Look at the tree diagram for this problem:

A new restaurant has opened, and they offer lunch combos for $5.00. With the combo meal, you get 1 sandwich, 1 side, and 1 drink. The choices are listed below:

- Sandwiches: Chicken Salad, Turkey, Grilled Cheese
- Sides: Chips, French Fries, Fruit Cup
- Drinks: Soda, Water

Draw a tree diagram to find the total number of possible outcomes.

Solution: There are 18 total combinations.

Instead of drawing out the 18 different possibilities in a tree diagram, we can use the idea of the *Fundamental Counting Principle* to solve for the number of possible combinations.

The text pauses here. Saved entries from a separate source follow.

theorem buildB : ∀ (t : Nat),
    (PySem.List.pyRange 1 ((t : Int) + 1) 1).foldl dpBStep [((0 : Int), (0 : Int))] =
      ((PySem.List.pyRange 0 ((t : Int) + 1) 1).map fI).drop (t + 1 - 60) := by
  intro t
  induction t with
  | zero =>
    rw [PySem.List.pyRange_one_eq_nil (by norm_num), show ((0 : Nat) : Int) + 1 = 0 + 1 by norm_num,
      PySem.List.pyRange_one_singleton]
    simp [fI_nonpos le_rfl]
  | succ t ih =>
    have hc : ((t + 1 : Nat) : Int) + 1 = ((t : Int) + 1) + 1 := by push_cast; ring
    rw [hc, PySem.List.pyRange_one_succ_right (show (1 : Int) ≤ (t : Int) + 1 by omega),
      List.foldl_append, ih]
    simp only [List.foldl_cons, List.foldl_nil]
    unfold dpBStep
    have hcand : (movesB.filter (fun m => m.1 ≤ (t : Int) + 1)).map
        (fun m => ((PySem.List.pyGetD
                      (((PySem.List.pyRange 0 ((t : Int) + 1) 1).map fI).drop (t + 1 - 60))
                      (-m.1) (0, 0)).1 + 1,
                   (PySem.List.pyGetD
                      (((PySem.List.pyRange 0 ((t : Int) + 1) 1).map fI).drop (t + 1 - 60))
                      (-m.1) (0, 0)).2 + m.2)) = candsI ((t : Int) + 1) := by
      apply List.map_congr_left
      intro m hm
      have hle : m.1 ≤ (t : Int) + 1 := by simpa using (List.mem_filter.mp hm).2
      have hpos := movesB_pos m (List.mem_of_mem_filter hm)
      have h60 := movesB_le60 m (List.mem_of_mem_filter hm)
      have hw : PySem.List.pyGetD
          (((PySem.List.pyRange 0 ((t : Int) + 1) 1).map fI).drop (t + 1 - 60))
          (-m.1) (0, 0) = fI ((t : Int) + 1 - m.1) := by
        have h := window_get t m.1.toNat (by omega) (by omega) (by omega)
        rw [show ((m.1.toNat : Nat) : Int) = m.1 by omega] at h
        exact h
      rw [hw]
    rw [hcand, ← fI_pos (by omega : (1 : Int) ≤ (t : Int) + 1)]
    rw [PySem.List.slice_from_neg_ofNat _ 60 (by norm_num)]
    have hlenfull : ((PySem.List.pyRange 0 ((t : Int) + 1) 1).map fI).length = t + 1 := by
      rw [List.length_map, PySem.List.length_pyRange_one]
      omega
    have hle60 : t + 1 - 60 ≤ ((PySem.List.pyRange 0 ((t : Int) + 1) 1).map fI).length := by
      rw [hlenfull]
      omega
    rw [← List.drop_append_of_le_length hle60]
    rw [show ((PySem.List.pyRange 0 ((t : Int) + 1) 1).map fI) ++ [fI ((t : Int) + 1)]
        = (PySem.List.pyRange 0 (((t : Int) + 1) + 1) 1).map fI by
      rw [PySem.List.pyRange_one_succ_right (show (0 : Int) ≤ (t : Int) + 1 by omega),
        List.map_append]
      simp]
    rw [List.drop_drop]
    have hidx : t + 1 - 60 +
        ((List.drop (t + 1 - 60) ((PySem.List.pyRange 0 ((t : Int) + 1 + 1) 1).map fI)).length - 60)
        = t + 1 + 1 - 60 := by
      rw [List.length_drop, List.length_map, PySem.List.length_pyRange_one]
      omega
    rw [hidx]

- How many sandwich choices are there? 3
- How many sides choices are there? 3
- How many drink choices are there? 2

Using the Fundamental Counting Principle, we can rewrite the number of options for each type of food as a product to find the total number of combinations:

3(sandwiches) * 3(sides) * 2(drinks) = 18 possible combinations

This gives us the same result with much less work and drawing!

Let's do another example:

- You are going through your suitcase to see how many outfits were packed, and find three pairs of pants, six shirts, and two sets of shoes, since we were packing very light.

For now, don't worry about matching. Think about how many different outfits you have:

3 pants * 6 shirts * 2 shoes = 3*6*2 = 36 possible outfits

Now that you have a basic understanding, move on to the *Got It?* section to check your skills.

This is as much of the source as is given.